Yes, i still go to the gym despite being pregnant. I've talked to my coach and we've worked out some suitable programmes for me to do. Don't worry.
Two: a promotion (=salary increment)
I received the news on that auspicious date: 090909! I was told by my clerk to pick up my promotion letter ASAP. Today, the letter is in my hands. Waiting for me to sign it. I honestly don't think that i'd receive this. Last year i was asked to fill in a form. I thought: ok, just fill it in as i was told. No expectation. I even thought i was not qualified for this. There are others out there who are more qualified than me. The 'not-so-confident' me rejects this promotion. But money is important. And at a time like this i really need it; with many kids and high cost of living, who doesnt?
Sorry to my 'humble self'. haha... I think i'm going to say YES!
Furthermore, as i've been discussing this with hubby time and again: we are very unlucky. Never won a lottery. So unlucky when it comes to money. But so lucky when it comes to children!
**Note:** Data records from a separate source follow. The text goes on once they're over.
-- pv_equiv track=rewrite | github.com/AlexProsku/Py_alg | les_4/les_4_task_1.py | frqnc_2
-- ===== SOURCE A (Python) =====
-- def frqnc_2(min_range, max_range, min_multiple, max_multiple):
--     range_lst = list(range(min_range, max_range + 1))
--     multiple_lst = list(range(min_multiple, max_multiple + 1))
--
--     def c_frqnc_1():
--         print_ = ''
--         for m in multiple_lst:
--             def c2_frqnc_1():
--                 count_ = 0
--                 for r in range_lst:
--                     if r % m == 0:
--                         count_ += 1
--                 return f'Числу {m} кратно {count_} число/ла/ел из диапазона {min_range} - {max_range}\n'
--             print_ += c2_frqnc_1()
--         return print_
--     return c_frqnc_1()
-- ===== SOURCE B (Python) =====
-- def frqnc_2(min_range, max_range, min_multiple, max_multiple):
--     def line(m):
--         if min_range > max_range:
--             count = 0
--         else:
--             k = abs(m)
--             count = max_range // k - (min_range - 1) // k
--         return f'Числу {m} кратно {count} число/ла/ел из диапазона {min_range} - {max_range}\n'
--     return ''.join(line(m) for m in range(min_multiple, max_multiple + 1))
-- ===== Notes on version B (the rewrite author's own statement) =====
-- stated objective: alternative
-- what changed: Replaces the inner scan over the whole range with the closed-form count max//|m| - (min-1)//|m| per multiple, and builds the result with str.join instead of repeated string concatenation.
import Mathlib
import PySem

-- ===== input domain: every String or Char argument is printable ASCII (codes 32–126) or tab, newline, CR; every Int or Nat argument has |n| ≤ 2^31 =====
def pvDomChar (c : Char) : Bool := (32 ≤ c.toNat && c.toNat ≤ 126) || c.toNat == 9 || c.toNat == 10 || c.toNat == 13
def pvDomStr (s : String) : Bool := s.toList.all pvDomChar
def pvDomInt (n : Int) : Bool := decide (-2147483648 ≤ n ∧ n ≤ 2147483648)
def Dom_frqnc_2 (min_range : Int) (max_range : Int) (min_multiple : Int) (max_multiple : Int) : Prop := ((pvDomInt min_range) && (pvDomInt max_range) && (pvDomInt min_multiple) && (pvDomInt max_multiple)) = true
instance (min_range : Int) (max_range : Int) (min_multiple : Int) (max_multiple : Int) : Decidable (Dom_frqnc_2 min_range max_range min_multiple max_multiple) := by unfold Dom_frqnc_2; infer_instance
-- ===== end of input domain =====

-- B computes each count in closed form (⌊max/|m|⌋-⌊(min-1)/|m|⌋) instead of scanning the range, and joins the lines; objective: alternative.


-- ===== PORT A =====
def frqnc_2 (min_range : Int) (max_range : Int) (min_multiple : Int) (max_multiple : Int) : String :=
  let range_lst := PySem.List.pyRange min_range (max_range + 1) 1
  let multiple_lst := PySem.List.pyRange min_multiple (max_multiple + 1) 1
  multiple_lst.foldl (fun print_ m =>
    print_ ++
      (let count_ : Int := range_lst.foldl (fun c r => if PySem.Int.mod r m == 0 then c + 1 else c) 0
       "Числу " ++ PySem.Int.toStr m ++ " кратно " ++ PySem.Int.toStr count_ ++
         " число/ла/ел из диапазона " ++ PySem.Int.toStr min_range ++ " - " ++ PySem.Int.toStr max_range ++ "\n")) ""

-- ===== PORT B =====
def frqnc_2_alt (min_range : Int) (max_range : Int) (min_multiple : Int) (max_multiple : Int) : String :=
  PySem.Str.join "" ((PySem.List.pyRange min_multiple (max_multiple + 1) 1).map (fun m =>
    let count : Int :=
      if min_range > max_range then 0
      else
        let k : Int := |m|
        PySem.Int.floordiv max_range k - PySem.Int.floordiv (min_range - 1) k
    "Числу " ++ PySem.Int.toStr m ++ " кратно " ++ PySem.Int.toStr count ++
      " число/ла/ел из диапазона " ++ PySem.Int.toStr min_range ++ " - " ++ PySem.Int.toStr max_range ++ "\n"))

-- ===== PRECONDITION & SPEC =====
-- Pre_ excludes exactly the inputs where A raises ZeroDivisionError: a nonempty range together with 0 among the multiples (B raises there too).
def Pre_frqnc_2 (min_range : Int) (max_range : Int) (min_multiple : Int) (max_multiple : Int) : Prop :=
  min_range ≤ max_range → ¬(min_multiple ≤ 0 ∧ 0 ≤ max_multiple)
instance (min_range : Int) (max_range : Int) (min_multiple : Int) (max_multiple : Int) : Decidable (Pre_frqnc_2 min_range max_range min_multiple max_multiple) := by unfold Pre_frqnc_2; infer_instance
def pvWitness_frqnc_2 : Int × Int × Int × Int := (1, 10, 1, 3)

def Spec_frqnc_2 (min_range : Int) (max_range : Int) (min_multiple : Int) (max_multiple : Int) (out : String) : Prop := out = frqnc_2_alt min_range max_range min_multiple max_multiple
instance (min_range : Int) (max_range : Int) (min_multiple : Int) (max_multiple : Int) (out : String) : Decidable (Spec_frqnc_2 min_range max_range min_multiple max_multiple out) := by unfold Spec_frqnc_2; infer_instance

-- ===== CLAIM (what is proved, stated in full; the proofs are below) =====
def Claim_equal_frqnc_2 : Prop := ∀ (min_range : Int) (max_range : Int) (min_multiple : Int) (max_multiple : Int), Dom_frqnc_2 min_range max_range min_multiple max_multiple → Pre_frqnc_2 min_range max_range min_multiple max_multiple → Spec_frqnc_2 min_range max_range min_multiple max_multiple (frqnc_2 min_range max_range min_multiple max_multiple)

-- ===== LEMMAS AND PROOFS =====

theorem join_empty_cons (s : String) (rest : List String) :
    PySem.Str.join "" (s :: rest) = s ++ PySem.Str.join "" rest := by
  rw [← String.toList_inj]
  simp [PySem.Str.toList_join, PySem.Chars.join, List.intercalate]
  induction rest with
  | nil => simp
  | cons y ys ih => simp at *

theorem fold_append_eq_join (f : Int → String) : ∀ (l : List Int) (acc : String),
    l.foldl (fun a m => a ++ f m) acc = acc ++ PySem.Str.join "" (l.map f) := by
  intro l
  induction l with
  | nil =>
    intro acc
    show acc = acc ++ PySem.Str.join "" []
    have h : PySem.Str.join "" [] = "" := by rfl
    rw [h]; exact String.append_empty.symm
  | cons x xs ih =>
    intro acc
    simp only [List.foldl_cons, List.map_cons, ih, join_empty_cons]
    rw [String.append_assoc]

theorem div_step (k b : Int) (hk : 0 < k) :
    b / k = (b - 1) / k + (if k ∣ b then 1 else 0) := by
  have hqr := Int.mul_ediv_add_emod b k
  have hr0 : 0 ≤ b % k := Int.emod_nonneg b (ne_of_gt hk)
  have hrk : b % k < k := Int.emod_lt_of_pos b hk
  have hsplit : b - 1 = (b % k - 1) + k * (b / k) := by omega
  have hb1 : (b - 1) / k = (b % k - 1) / k + (b / k) := by
    rw [hsplit, Int.add_mul_ediv_left _ _ (ne_of_gt hk)]
  have hdvd : k ∣ b ↔ b % k = 0 := Int.dvd_iff_emod_eq_zero
  by_cases h : b % k = 0
  · have hneg : ((-1 : Int)) / k = -1 := by
      have h2 : (k - 1 + k * (-1)) / k = (k - 1) / k + (-1) :=
        Int.add_mul_ediv_left _ _ (ne_of_gt hk)
      have h3 : k - 1 + k * (-1) = -1 := by ring
      have h4 : (k - 1) / k = 0 := Int.ediv_eq_zero_of_lt (by omega) (by omega)
      rw [h3, h4] at h2; omega
    have : (b % k - 1) / k = -1 := by rw [h]; simpa using hneg
    rw [if_pos (hdvd.mpr h)]; omega
  · have : (b % k - 1) / k = 0 := Int.ediv_eq_zero_of_lt (by omega) (by omega)
    rw [if_neg (fun hd => h (hdvd.mp hd))]; omega

theorem count_range (k : Int) (hk : 0 < k) : ∀ (n : Nat) (a : Int),
    ((PySem.List.pyRange a (a + n) 1).countP (fun r => decide (k ∣ r)) : Int)
      = (a + n - 1) / k - (a - 1) / k := by
  intro n
  induction n with
  | zero =>
    intro a
    rw [PySem.List.pyRange_one_eq_nil (by omega)]
    simp
  | succ n ih =>
    intro a
    have hstep : a + ((n : Int) + 1) = (a + n) + 1 := by ring
    rw [show ((n + 1 : Nat) : Int) = (n : Int) + 1 by push_cast; ring, hstep,
        PySem.List.pyRange_one_succ_right (by omega), List.countP_append]
    have hd := div_step k (a + n) hk
    have hih := ih a
    simp only [List.countP_cons, List.countP_nil]
    by_cases h : k ∣ (a + n)
    · rw [if_pos h] at hd
      simp only [h, decide_true]
      push_cast
      rw [show a + (n : Int) + 1 - 1 = a + (n : Int) by ring]
      omega
    · rw [if_neg h] at hd
      simp only [h, decide_false]
      push_cast
      rw [show a + (n : Int) + 1 - 1 = a + (n : Int) by ring]
      omega

-- the two per-multiple line builders agree for every admitted multiple m
theorem line_eq (min_range max_range : Int) (m : Int) (hm : min_range ≤ max_range → m ≠ 0) :
    ((PySem.List.pyRange min_range (max_range + 1) 1).foldl
        (fun c r => if PySem.Int.mod r m == 0 then c + 1 else c) (0 : Int))
      = (if min_range > max_range then 0
         else PySem.Int.floordiv max_range |m| - PySem.Int.floordiv (min_range - 1) |m|) := by
  by_cases hab : min_range ≤ max_range
  · have hm0 : m ≠ 0 := hm hab
    have hkpos : (0 : Int) < |m| := abs_pos.mpr hm0
    rw [PySem.List.foldl_if_add_one]
    have hcong : (PySem.List.pyRange min_range (max_range + 1) 1).countP
          (fun r => PySem.Int.mod r m == 0)
        = (PySem.List.pyRange min_range (max_range + 1) 1).countP (fun r => decide (|m| ∣ r)) := by
      apply List.countP_congr
      intro r _
      simp [PySem.Int.mod_eq_zero_iff_dvd, abs_dvd]
    have hn : min_range + ((max_range + 1 - min_range).toNat : Int) = max_range + 1 := by omega
    have hcount := count_range |m| hkpos (max_range + 1 - min_range).toNat min_range
    rw [hn] at hcount
    rw [hcong, hcount, if_neg (by omega),
        PySem.Int.floordiv_eq_ediv_of_pos hkpos, PySem.Int.floordiv_eq_ediv_of_pos hkpos]
    ring_nf
  · rw [PySem.List.pyRange_one_eq_nil (by omega)]
    simp [if_pos (by omega : min_range > max_range)]

-- ===== VERDICT (by name: the statement is the Claim_ definition above) =====
theorem frqnc_2_spec : Claim_equal_frqnc_2 := by
  unfold Claim_equal_frqnc_2
  intro a b mlo mhi _ hpre
  unfold Spec_frqnc_2 frqnc_2 frqnc_2_alt
  rw [PySem.List.foldl_congr_mem' _ _
      (fun print_ m =>
        print_ ++ ("Числу " ++ PySem.Int.toStr m ++ " кратно " ++
          PySem.Int.toStr (if a > b then 0
            else PySem.Int.floordiv b |m| - PySem.Int.floordiv (a - 1) |m|) ++
          " число/ла/ел из диапазона " ++ PySem.Int.toStr a ++ " - " ++ PySem.Int.toStr b ++ "\n"))
      _ ?_ ]
  · rw [fold_append_eq_join]
    rw [← String.toList_inj]
    simp
  · intro m hmem acc
    have hmr := (PySem.List.mem_pyRange_one).mp hmem
    have hm : a ≤ b → m ≠ 0 := by
      intro hab
      have := hpre hab
      omega
    rw [line_eq a b m hm]
-- pv_equiv track=rewrite | github.com/tony-andreev94/Python-Fundamentals | 06. Text Processing/03. Extract File.py | extension_extractor
-- ===== SOURCE A (Python) =====
-- def extension_extractor(string):
--     reversed_str = string[::-1]
--     reversed_result = ""
--     for char in reversed_str:
--         if not char == '.':
--             reversed_result += char
--         else:
--             break
--
--     return reversed_result[::-1]
-- ===== SOURCE B (Python) =====
-- def extension_extractor(string):
--     # index of the last '.' (-1 if none) -> slice after it; rfind == -1 gives string[0:], the whole string
--     return string[string.rfind('.') + 1:]
-- ===== Notes on version B (the rewrite author's own statement) =====
-- stated objective: simpler
-- what changed: Replaces the reverse-scan/accumulate/re-reverse loop by locating the last dot with str.rfind and returning one slice; the -1 no-dot result naturally yields the whole string.
import Mathlib
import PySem

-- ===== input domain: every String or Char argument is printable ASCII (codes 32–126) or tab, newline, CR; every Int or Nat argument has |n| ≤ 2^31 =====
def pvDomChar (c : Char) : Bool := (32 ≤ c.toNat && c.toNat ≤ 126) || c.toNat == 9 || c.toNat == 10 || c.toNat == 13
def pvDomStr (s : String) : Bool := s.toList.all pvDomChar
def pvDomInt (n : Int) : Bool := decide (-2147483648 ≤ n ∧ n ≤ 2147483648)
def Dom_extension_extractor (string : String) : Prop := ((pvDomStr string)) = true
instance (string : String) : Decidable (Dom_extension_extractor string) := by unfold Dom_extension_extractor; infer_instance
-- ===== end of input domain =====

-- B replaces A's reverse/accumulate/re-reverse loop by rfind('.') + one slice (objective: simpler).

-- ===== PORT A =====
-- the for-loop with break: reversed_result += char until a '.' is met
def eeLoop (acc : List Char) : List Char → List Char
  | [] => acc
  | c :: rest => if !(c == '.') then eeLoop (acc ++ [c]) rest else acc

def extension_extractor (string : String) : String :=
  let reversed_str := string.toList.reverse          -- string[::-1] (exact on chars)
  let reversed_result := eeLoop [] reversed_str
  String.ofList reversed_result.reverse                  -- reversed_result[::-1]

-- ===== PORT B =====
def extension_extractor_alt (string : String) : String :=
  let idx := PySem.Str.rfind string "."              -- string.rfind('.')
  String.ofList (PySem.List.slice string.toList (some (idx + 1)) none)   -- string[idx+1:]

-- ===== PRECONDITION & SPEC =====
def Spec_extension_extractor (string : String) (out : String) : Prop := out = extension_extractor_alt string
instance (string : String) (out : String) : Decidable (Spec_extension_extractor string out) := by unfold Spec_extension_extractor; infer_instance

-- ===== CLAIM (what is proved, stated in full; the proofs are below) =====
def Claim_equal_extension_extractor : Prop := ∀ (string : String), Dom_extension_extractor string → Spec_extension_extractor string (extension_extractor string)

-- ===== LEMMAS AND PROOFS =====

theorem eeLoop_eq_takeWhile (m acc : List Char) :
    eeLoop acc m = acc ++ m.takeWhile (fun c => !(c == '.')) := by
  induction m generalizing acc with
  | nil => simp [eeLoop]
  | cons c rest ih =>
    by_cases h : c = '.'
    · simp [eeLoop, h]
    · simp [eeLoop, h, ih]

-- rfind.go returns -1 when the string has no dot
theorem go_no_dot (l : List Char) (h : '.' ∉ l) (i : Nat) :
    PySem.Chars.rfind.go l ['.'] i = -1 := by
  induction i with
  | zero =>
    have : ¬ (['.'].isPrefixOf l = true) := by
      cases l with
      | nil => simp [List.isPrefixOf]
      | cons a t =>
        simp only [List.mem_cons, not_or] at h
        simp [List.isPrefixOf, BEq.beq]
        intro hc; exact h.1 hc
    simp [PySem.Chars.rfind.go, this]
  | succ j ih =>
    have : ¬ (['.'].isPrefixOf (l.drop (j + 1)) = true) := by
      cases hd : l.drop (j + 1) with
      | nil => simp [List.isPrefixOf]
      | cons a t =>
        have ha : a ∈ l := by
          have : a ∈ l.drop (j + 1) := by rw [hd]; exact List.mem_cons_self
          exact List.mem_of_mem_drop this
        simp [List.isPrefixOf, BEq.beq]
        intro hc; exact absurd (hc ▸ ha) h
    simp [PySem.Chars.rfind.go, this, ih]

-- rfind.go finds the last dot: on l = l₁ ++ '.' :: l₂ with no dot in l₂, it returns l₁.length
theorem go_last_dot (l₁ l₂ : List Char) (h₂ : '.' ∉ l₂) (i : Nat) (hi : l₁.length ≤ i) :
    PySem.Chars.rfind.go (l₁ ++ '.' :: l₂) ['.'] i = l₁.length := by
  induction i with
  | zero =>
    have h0 : l₁.length = 0 := Nat.le_zero.mp hi
    have : l₁ = [] := List.eq_nil_of_length_eq_zero h0
    subst this
    simp [PySem.Chars.rfind.go, List.isPrefixOf]
  | succ j ih =>
    rcases Nat.lt_or_ge l₁.length (j + 1) with hlt | hge
    · -- j + 1 > l₁.length: position j+1 is inside l₂ (or past the end), not a dot
      have hnp : ¬ (['.'].isPrefixOf ((l₁ ++ '.' :: l₂).drop (j + 1)) = true) := by
        have hdrop : (l₁ ++ '.' :: l₂).drop (j + 1) = l₂.drop (j - l₁.length) := by
          have hj : j + 1 = l₁.length + (j + 1 - l₁.length) := by omega
          rw [hj, List.drop_append]
          have e1 : List.drop (l₁.length + (j + 1 - l₁.length)) l₁ = [] :=
            List.drop_eq_nil_of_le (by omega)
          have e2 : l₁.length + (j + 1 - l₁.length) - l₁.length = (j - l₁.length) + 1 := by omega
          rw [e1, e2, List.drop_succ_cons, List.nil_append]
        rw [hdrop]
        cases hd : l₂.drop (j - l₁.length) with
        | nil => simp [List.isPrefixOf]
        | cons a t =>
          have ha : a ∈ l₂ := by
            have : a ∈ l₂.drop (j - l₁.length) := by rw [hd]; exact List.mem_cons_self
            exact List.mem_of_mem_drop this
          simp [List.isPrefixOf, BEq.beq]
          intro hc; exact absurd (hc ▸ ha) h₂
      simp [PySem.Chars.rfind.go, hnp]
      exact ih (by omega)
    · -- j + 1 = l₁.length: dot found right here
      have heq : l₁.length = j + 1 := Nat.le_antisymm hi hge
      have hdrop : (l₁ ++ '.' :: l₂).drop (j + 1) = '.' :: l₂ := by
        rw [← heq]; exact List.drop_left
      have hp : ['.'].isPrefixOf ((l₁ ++ '.' :: l₂).drop (j + 1)) = true := by
        rw [hdrop]; simp [List.isPrefixOf]
      simp [PySem.Chars.rfind.go, heq]

-- every list is dot-free or splits at its last dot
theorem split_last_dot (l : List Char) :
    '.' ∉ l ∨ ∃ l₁ l₂, l = l₁ ++ '.' :: l₂ ∧ '.' ∉ l₂ := by
  induction l with
  | nil => exact Or.inl (by simp)
  | cons c rest ih =>
    rcases ih with hno | ⟨r₁, r₂, hr, hr₂⟩
    · by_cases hc : c = '.'
      · exact Or.inr ⟨[], rest, by simp [hc], hno⟩
      · refine Or.inl ?_
        simp only [List.mem_cons, not_or]
        exact ⟨fun h => hc h.symm, hno⟩
    · exact Or.inr ⟨c :: r₁, r₂, by simp [hr], hr₂⟩

theorem takeWhile_no_dot (m : List Char) (h : '.' ∉ m) :
    m.takeWhile (fun c => !(c == '.')) = m := by
  apply List.takeWhile_eq_self_iff.mpr
  intro a ha
  simp; intro hc; exact absurd (hc ▸ ha) h

-- the heart: reversed-takeWhile-reversed equals drop after the last dot as rfind computes it
theorem main_lists (l : List Char) :
    ((l.reverse.takeWhile (fun c => !(c == '.'))).reverse)
      = l.drop ((PySem.Chars.rfind l ['.'] + 1).toNat) := by
  rcases split_last_dot l with hno | ⟨l₁, l₂, hl, h₂⟩
  · have hrev : '.' ∉ l.reverse := by simpa using hno
    rw [takeWhile_no_dot l.reverse hrev]
    have : PySem.Chars.rfind l ['.'] = -1 := go_no_dot l hno l.length
    simp [this]
  · subst hl
    have hr : PySem.Chars.rfind (l₁ ++ '.' :: l₂) ['.'] = l₁.length :=
      go_last_dot l₁ l₂ h₂ _ (by simp)
    rw [hr]
    have htn : ((l₁.length : Int) + 1).toNat = l₁.length + 1 := by omega
    rw [htn]
    -- right side: drop past l₁ ++ ['.']
    have hrhs : (l₁ ++ '.' :: l₂).drop (l₁.length + 1) = l₂ := by
      have h1 : (l₁ ++ '.' :: l₂) = (l₁ ++ ['.']) ++ l₂ := by simp
      have h2 : (l₁ ++ ['.']).length = l₁.length + 1 := by simp
      rw [h1, ← h2]; exact List.drop_left
    rw [hrhs]
    -- left side: reverse is l₂.reverse ++ '.' :: l₁.reverse; takeWhile keeps exactly l₂.reverse
    have hrev : (l₁ ++ '.' :: l₂).reverse = l₂.reverse ++ '.' :: l₁.reverse := by simp
    rw [hrev]
    have hall : l₂.reverse.takeWhile (fun c => !(c == '.')) = l₂.reverse :=
      takeWhile_no_dot _ (by simpa using h₂)
    rw [List.takeWhile_append]
    simp [hall, List.takeWhile]

-- ===== VERDICT (by name: the statement is the Claim_ definition above) =====
theorem extension_extractor_spec : Claim_equal_extension_extractor := by
  intro s _
  unfold Spec_extension_extractor extension_extractor extension_extractor_alt
  simp only [eeLoop_eq_takeWhile, List.nil_append]
  rw [PySem.Str.rfind_eq]
  have hdot : (".".toList : List Char) = ['.'] := by decide
  rw [hdot]
  have hnn : (0 : Int) ≤ PySem.Chars.rfind s.toList ['.'] + 1 := by
    rcases split_last_dot s.toList with hno | ⟨l₁, l₂, hl, h₂⟩
    · have h1 : PySem.Chars.rfind s.toList ['.'] = -1 :=
        go_no_dot s.toList hno s.toList.length
      omega
    · have h1 : PySem.Chars.rfind s.toList ['.'] = l₁.length := by
        rw [hl]; exact go_last_dot l₁ l₂ h₂ _ (by simp)
      omega
  rw [PySem.List.slice_from _ hnn]
  rw [main_lists]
So, this promotion is one lucky event in my life that i've never dreamed of. Should never let it go. But, am i up to the challenge? I'm trying to be positive here. That's the one thing that is really difficult for me to do. I'm a pessimist. A realist. Whatever you call it. Worry too much, so inconfident and the list goes on. Now this...I will have to tell myself over and over again to stay positive. Be confident. I do envy friends like Audrey, Ashley, Fely and mismatthew who are (to me) very confident and bold. I respect them for that. I always admire my hubby who can just walk up to the stage and talk or sing. This is my weakness. Dont have the courage to be the centre of attention. haha...so pathetic.